'''

-- the inner 'for j in range(i+1, n)' loop with break, as recursion over the suffix P[i+1:]
def bLoop (P : List Int) (R : List (Int × Int)) (fd : PySem.Dict Int Int)
    (window : List Int) (common : PySem.Set Int) : List Int → Bool
  | [] => true
  | x :: rest =>
    if window.all (fun a => !(PySem.Set.isdisjoint (bUb P R a) (bUb P R x))) then
      let window' := window ++ [x]
      let common' := PySem.Set.inter common (bUb P R x)
      (match bPick P R common' with
       | none => false   -- Python raises f[None] here; excluded by Pre_
       | some s =>
         -- the fcommon = None-start intersection loop over the window
         match window'.foldl (fun acc a =>
             match acc with
             | none => some (bUb P R (fd.getD a 0))
             | some t => some (PySem.Set.inter t (bUb P R (fd.getD a 0)))) none with
         | none => false   -- unreachable: window' is nonempty
         | some fc => some (fd.getD s 0) == bPick P R fc)
      && bLoop P R fd window' common' rest
    else true   -- break: no longer window from this start is directed

def es_continua_alt (P : List Int) (R : List (Int × Int)) (f : List (Int × Int)) : Bool :=
  (PySem.List.pyRange 0 (P.length : Int) 1).all fun i =>
    bLoop P R (PySem.Dict.ofList f) [PySem.List.pyGetD P i 0]
      (bUb P R (PySem.List.pyGetD P i 0)) (PySem.List.slice P (some (i + 1)) none)

-- ===== PRECONDITION & SPEC =====
-- Pre_ excludes inputs on which Python A raises a KeyError: a directed contiguous window
-- whose set of common upper bounds in P is empty (then f[None]), or containing an element
-- (or having a common upper bound reachable as supremo) that is not a key of f.
def winPre (P : List Int) (R : List (Int × Int)) (f : List (Int × Int)) (A : List Int) : Prop :=
  (∀ p ∈ List.range A.length, ∀ q ∈ List.range A.length, p < q →
      ∃ c ∈ P, (A.getD p 0, c) ∈ R ∧ (A.getD q 0, c) ∈ R) →
    (∃ c ∈ P, ∀ a ∈ A, (a, c) ∈ R) ∧
    (∀ a ∈ A, (PySem.Dict.ofList f).contains a = true) ∧
    (∀ c ∈ P, (∀ a ∈ A, (a, c) ∈ R) → (PySem.Dict.ofList f).contains c = true)

def Pre_es_continua (P : List Int) (R : List (Int × Int)) (f : List (Int × Int)) : Prop :=
  ∀ t ∈ List.range (P.length + 1), ∀ i ∈ List.range (P.length + 1),
    2 ≤ t → i + t ≤ P.length → winPre P R f ((P.drop i).take t)

instance (P : List Int) (R : List (Int × Int)) (f : List (Int × Int)) : Decidable (Pre_es_continua P R f) := by
  unfold Pre_es_continua winPre; infer_instance

def pvWitness_es_continua : List Int × (List (Int × Int)) × (List (Int × Int)) :=
  ([1, 2], [(1, 2), (2, 2)], [(1, 1), (2, 2)])

def Spec_es_continua (P : List Int) (R : List (Int × Int)) (f : List (Int × Int)) (out : Bool) : Prop := out = es_continua_alt P R f
instance (P : List Int) (R : List (Int × Int)) (f : List (Int × Int)) (out : Bool) : Decidable (Spec_es_continua P R f out) := by unfold Spec_es_continua; infer_instance

-- ===== CLAIM (what is proved, stated in full; the proofs are below) =====
def Claim_equal_es_continua : Prop := ∀ (P : List Int) (R : List (Int × Int)) (f : List (Int × Int)), Dom_es_continua P R f → Pre_es_continua P R f → Spec_es_continua P R f (es_continua P R f)

-- ===== LEMMAS AND PROOFS =====

-- semantic vocabulary shared by the two characterisations
def Cub (P : List Int) (R : List (Int × Int)) (a b : Int) : Prop :=
  ∃ c, c ∈ P ∧ (a, c) ∈ R ∧ (b, c) ∈ R

def condV (P : List Int) (R : List (Int × Int)) (fd : PySem.Dict Int Int) (A : List Int) : Bool :=
  match encontrar_supremo P R A with
  | none => false
  | some s => some (fd.getD s 0) == encontrar_supremo P R (A.map fun a => fd.getD a 0)
-- pv_equiv track=rewrite | github.com/mala-lab/GGAD | src/utils.py | pos_neg_split
-- ===== SOURCE A (Python) =====
-- import copy as cp
--
-- def pos_neg_split(nodes, labels):
--     """
-- 	Find positive and negative nodes given a list of nodes and their labels
-- 	:param nodes: a list of nodes
-- 	:param labels: a list of node labels
-- 	:returns: the spited positive and negative nodes
-- 	"""
--     pos_nodes = []
--     neg_nodes = cp.deepcopy(nodes)
--     aux_nodes = cp.deepcopy(nodes)
--     for idx, label in enumerate(labels):
--         if label == 1:
--             pos_nodes.append(aux_nodes[idx])
--             neg_nodes.remove(aux_nodes[idx])
--
--     return pos_nodes, neg_nodes
-- ===== SOURCE B (Python) =====
-- def pos_neg_split(nodes, labels):
--     """Same result as A, in one pass: count how many copies of each value the
--     positive nodes take, then scan nodes once skipping that many occurrences."""
--     pos_nodes = [nodes[i] for i, label in enumerate(labels) if label == 1]
--     skip = {}
--     for v in pos_nodes:
--         skip[v] = skip.get(v, 0) + 1
--     neg_nodes = []
--     for v in nodes:
--         c = skip.get(v, 0)
--         if c > 0:
--             skip[v] = c - 1
--         else:
--             neg_nodes.append(v)
--     return pos_nodes, neg_nodes
-- ===== Notes on version B (the rewrite author's own statement) =====
-- stated objective: faster
-- what changed: Replaces the repeated list.remove scans (and the two deepcopies) by a counting dict built once and a single skip-first-c_v-occurrences pass over nodes.
import Mathlib
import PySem

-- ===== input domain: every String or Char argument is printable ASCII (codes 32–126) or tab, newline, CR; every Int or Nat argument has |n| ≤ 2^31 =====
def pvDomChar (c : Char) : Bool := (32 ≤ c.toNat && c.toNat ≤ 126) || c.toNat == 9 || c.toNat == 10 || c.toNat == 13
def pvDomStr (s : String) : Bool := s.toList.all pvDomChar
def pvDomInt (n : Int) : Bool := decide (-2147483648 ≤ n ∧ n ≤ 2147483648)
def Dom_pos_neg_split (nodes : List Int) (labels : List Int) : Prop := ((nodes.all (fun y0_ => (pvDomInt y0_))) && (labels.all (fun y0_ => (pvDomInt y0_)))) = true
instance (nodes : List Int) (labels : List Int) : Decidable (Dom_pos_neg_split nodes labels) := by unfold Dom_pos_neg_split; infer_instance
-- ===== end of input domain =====

-- B replaces A's repeated list.remove scans (and the two deepcopies) by a counting
-- dict built once plus a single skip-pass over nodes; same return value wherever A returns.

-- ===== PORT A =====
def pos_neg_split (nodes : List Int) (labels : List Int) : List Int × List Int :=
  (PySem.List.enumerate labels 0).foldl
    (fun (st : List Int × List Int) p =>
      if p.2 == (1 : Int) then
        match PySem.List.pyGet? nodes p.1 with
        | some v => (st.1 ++ [v], (PySem.List.remove? st.2 v).getD st.2)
        | none => st          -- Python raises IndexError here; excluded by Pre_
      else st)
    ([], nodes)

-- ===== PORT B =====
def pos_neg_split_alt (nodes : List Int) (labels : List Int) : List Int × List Int :=
  let pos := (PySem.List.enumerate labels 0).foldl
    (fun (acc : List Int) p =>
      if p.2 == (1 : Int) then
        match PySem.List.pyGet? nodes p.1 with
        | some v => acc ++ [v]
        | none => acc         -- Python raises IndexError here; excluded by Pre_
      else acc) []
  let skip := pos.foldl (fun (d : PySem.Dict Int Int) v => d.insert v (d.getD v 0 + 1)) PySem.Dict.empty
  let st := nodes.foldl
    (fun (st : PySem.Dict Int Int × List Int) v =>
      let c := st.1.getD v 0
      if 0 < c then (st.1.insert v (c - 1), st.2)
      else (st.1, st.2 ++ [v])) (skip, [])
  (pos, st.2)

-- ===== PRECONDITION & SPEC =====
-- Pre_ excludes exactly the inputs where A raises IndexError: a label equal to 1
-- at an index that is out of range for nodes.
def Pre_pos_neg_split (nodes : List Int) (labels : List Int) : Prop :=
  ∀ p ∈ PySem.List.enumerate labels 0, p.2 = 1 → p.1 < (nodes.length : Int)
instance (nodes : List Int) (labels : List Int) : Decidable (Pre_pos_neg_split nodes labels) := by unfold Pre_pos_neg_split; infer_instance

def pvWitness_pos_neg_split : List Int × List Int := ([5, 7, 5, 9], [1, 0, 1])

def Spec_pos_neg_split (nodes : List Int) (labels : List Int) (out : List Int × List Int) : Prop := out = pos_neg_split_alt nodes labels
instance (nodes : List Int) (labels : List Int) (out : List Int × List Int) : Decidable (Spec_pos_neg_split nodes labels out) := by unfold Spec_pos_neg_split; infer_instance

-- ===== CLAIM (what is proved, stated in full; the proofs are below) =====
def Claim_equal_pos_neg_split : Prop := ∀ (nodes : List Int) (labels : List Int), Dom_pos_neg_split nodes labels → Pre_pos_neg_split nodes labels → Spec_pos_neg_split nodes labels (pos_neg_split nodes labels)

-- ===== LEMMAS AND PROOFS =====

-- A's list.remove never fails under Pre_, and whether it fails or not its
-- getD-completed effect is List.erase (erase is a no-op on an absent value).
theorem rem1_eq_erase (l : List Int) (v : Int) : (PySem.List.remove? l v).getD l = l.erase v := by
  by_cases h : v ∈ l
  · rw [PySem.List.remove?_eq_some_erase l v h]; rfl
  · rw [(PySem.List.remove?_eq_none_iff l v).mpr h, Option.getD_none, List.erase_of_not_mem h]

-- the positive values extracted from an enumerate list, structurally
def posList (nodes : List Int) : List (Int × Int) → List Int
  | [] => []
  | p :: E =>
    if p.2 == (1 : Int) then
      match PySem.List.pyGet? nodes p.1 with
      | some v => v :: posList nodes E
      | none => posList nodes E
    else posList nodes E

-- the one-pass skip, abstracted over a count function
def spf (f : Int → Int) : List Int → List Int
  | [] => []
  | x :: xs => if 0 < f x then spf (fun w => if w = x then f x - 1 else f w) xs
               else x :: spf f xs

theorem spf_congr {f g : Int → Int} (h : ∀ w, f w = g w) (xs : List Int) :
    spf f xs = spf g xs := by
  have : f = g := funext h
  rw [this]

theorem posfold (nodes : List Int) (E : List (Int × Int)) (acc : List Int) :
    E.foldl (fun (acc : List Int) p =>
      if p.2 == (1 : Int) then
        match PySem.List.pyGet? nodes p.1 with
        | some v => acc ++ [v]
        | none => acc
      else acc) acc = acc ++ posList nodes E := by
  induction E generalizing acc with
  | nil => simp [posList]
  | cons p E ih =>
    rw [List.foldl_cons]
    by_cases h : (p.2 == (1 : Int)) = true
    · cases hg : PySem.List.pyGet? nodes p.1 with
      | some v =>
        simp only [posList, h, hg, if_true]
        rw [ih, List.append_assoc]
        rfl
      | none =>
        simp only [posList, h, hg, if_true]
        rw [ih]
    · simp only [posList, if_neg h]
      rw [ih]

theorem afold (nodes : List Int) (E : List (Int × Int)) (p0 n0 : List Int) :
    E.foldl (fun (st : List Int × List Int) p =>
      if p.2 == (1 : Int) then
        match PySem.List.pyGet? nodes p.1 with
        | some v => (st.1 ++ [v], (PySem.List.remove? st.2 v).getD st.2)
        | none => st
      else st) (p0, n0)
    = (p0 ++ posList nodes E, (posList nodes E).foldl (fun l v => l.erase v) n0) := by
  induction E generalizing p0 n0 with
  | nil => simp [posList]
  | cons p E ih =>
    rw [List.foldl_cons]
    by_cases h : (p.2 == (1 : Int)) = true
    · cases hg : PySem.List.pyGet? nodes p.1 with
      | some v =>
        simp only [posList, h, hg, if_true]
        rw [rem1_eq_erase n0 v, ih, List.append_assoc]
        rfl
      | none =>
        simp only [posList, h, hg, if_true]
        rw [ih]
    · simp only [posList, if_neg h]
      rw [ih]

theorem bfold (d : PySem.Dict Int Int) (acc : List Int) (xs : List Int) :
    (xs.foldl (fun (st : PySem.Dict Int Int × List Int) v =>
      let c := st.1.getD v 0
      if 0 < c then (st.1.insert v (c - 1), st.2)
      else (st.1, st.2 ++ [v])) (d, acc)).2
    = acc ++ spf (fun w => d.getD w 0) xs := by
  induction xs generalizing d acc with
  | nil => simp [spf]
  | cons x xs ih =>
    simp only [List.foldl_cons, spf]
    by_cases h : 0 < d.getD x 0
    · simp only [h, if_true, ih]
      congr 1
      apply spf_congr
      intro w
      rw [PySem.Dict.getD_insert]
    · simp [h, ih]

theorem spf_zero (xs : List Int) : spf (fun _ => 0) xs = xs := by
  induction xs with
  | nil => rfl
  | cons x xs ih => simp [spf, ih]

-- erasing the first v from the skip result = skipping one more occurrence of v
theorem spf_cons_pos (f : Int → Int) (x : Int) (xs : List Int) (h : 0 < f x) :
    spf f (x :: xs) = spf (fun w => if w = x then f x - 1 else f w) xs := by
  simp only [spf, if_pos h]

theorem spf_cons_neg (f : Int → Int) (x : Int) (xs : List Int) (h : ¬ 0 < f x) :
    spf f (x :: xs) = x :: spf f xs := by
  simp only [spf, if_neg h]

-- erasing the first v from the skip result = skipping one more occurrence of v
theorem erase_spf (xs : List Int) (f : Int → Int) (v : Int) (hf : ∀ w, 0 ≤ f w) :
    (spf f xs).erase v = spf (fun w => if w = v then f v + 1 else f w) xs := by
  induction xs generalizing f with
  | nil => simp [spf]
  | cons x xs ih =>
    by_cases hxv : x = v
    · subst hxv
      have hfx := hf x
      have hpos2 : 0 < (fun w => if w = x then f x + 1 else f w) x := by simp; omega
      by_cases h : 0 < f x
      · have hf' : ∀ w, 0 ≤ (fun w => if w = x then f x - 1 else f w) w := by
          intro w
          by_cases hw : w = x
          · simp [hw]; omega
          · simp [hw]; exact hf w
        rw [spf_cons_pos f x xs h, ih _ hf', spf_cons_pos _ x xs hpos2]
        apply spf_congr
        intro w
        by_cases hw : w = x
        · subst hw; simp
        · simp [hw]
      · rw [spf_cons_neg f x xs h, List.erase_cons_head, spf_cons_pos _ x xs hpos2]
        apply spf_congr
        intro w
        by_cases hw : w = x
        · subst hw; simp
        · simp [hw]
    · have hvx : ¬ v = x := fun hc => hxv hc.symm
      by_cases h : 0 < f x
      · have hf' : ∀ w, 0 ≤ (fun w => if w = x then f x - 1 else f w) w := by
          intro w
          by_cases hw : w = x
          · simp [hw]; omega
          · simp [hw]; exact hf w
        have hgpos : 0 < (fun w => if w = v then f v + 1 else f w) x := by simpa [hxv] using h
        rw [spf_cons_pos f x xs h, ih _ hf', spf_cons_pos _ x xs hgpos]
        apply spf_congr
        intro w
        by_cases hwv : w = v
        · subst hwv; simp [hvx]
        · by_cases hwx : w = x
          · subst hwx; simp [hxv]
          · simp [hwv, hwx]
      · have hgneg : ¬ 0 < (fun w => if w = v then f v + 1 else f w) x := by simpa [hxv] using h
        rw [spf_cons_neg f x xs h, List.erase_cons, if_neg (by simp [hxv]), ih f hf,
          spf_cons_neg _ x xs hgneg]

-- repeated first-occurrence erasure = one counting skip-pass
theorem core (vs xs : List Int) :
    vs.foldl (fun l v => l.erase v) xs = spf (fun w => (vs.count w : Int)) xs := by
  induction vs using List.reverseRecOn with
  | nil => simp [spf_zero]
  | append_singleton vs v ih =>
    rw [List.foldl_append, List.foldl_cons, List.foldl_nil, ih,
      erase_spf xs _ v (fun w => by positivity)]
    apply spf_congr
    intro w
    by_cases hw : w = v
    · subst hw; simp [List.count_append]
    · simp [List.count_append, List.count_eq_zero, hw]

-- ===== VERDICT (by name: the statement is the Claim_ definition above) =====
theorem pos_neg_split_spec : Claim_equal_pos_neg_split := by
  intro nodes labels _ _
  unfold Spec_pos_neg_split
  simp only [pos_neg_split, pos_neg_split_alt]
  rw [afold, posfold, bfold, core]
  simp only [List.nil_append]
  congr 1
  apply spf_congr
  intro w
  rw [show ((posList nodes (PySem.List.enumerate labels 0)).foldl
        (fun (d : PySem.Dict Int Int) v => d.insert v (d.getD v 0 + 1)) PySem.Dict.empty).getD w 0
      = PySem.Dict.empty.getD w 0 + ((posList nodes (PySem.List.enumerate labels 0)).count w : Int)
    from PySem.Dict.getD_foldl_insert_add_one _ _ _]
  simp [PySem.Dict.getD_empty]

'''

- [Exercise] Quote exactly the first line of the data and every line after it through the one holding "x :: rest =>".

- [Task solution]
-- the inner 'for j in range(i+1, n)' loop with break, as recursion over the suffix P[i+1:]
def bLoop (P : List Int) (R : List (Int × Int)) (fd : PySem.Dict Int Int)
    (window : List Int) (common : PySem.Set Int) : List Int → Bool
  | [] => true
  | x :: rest =>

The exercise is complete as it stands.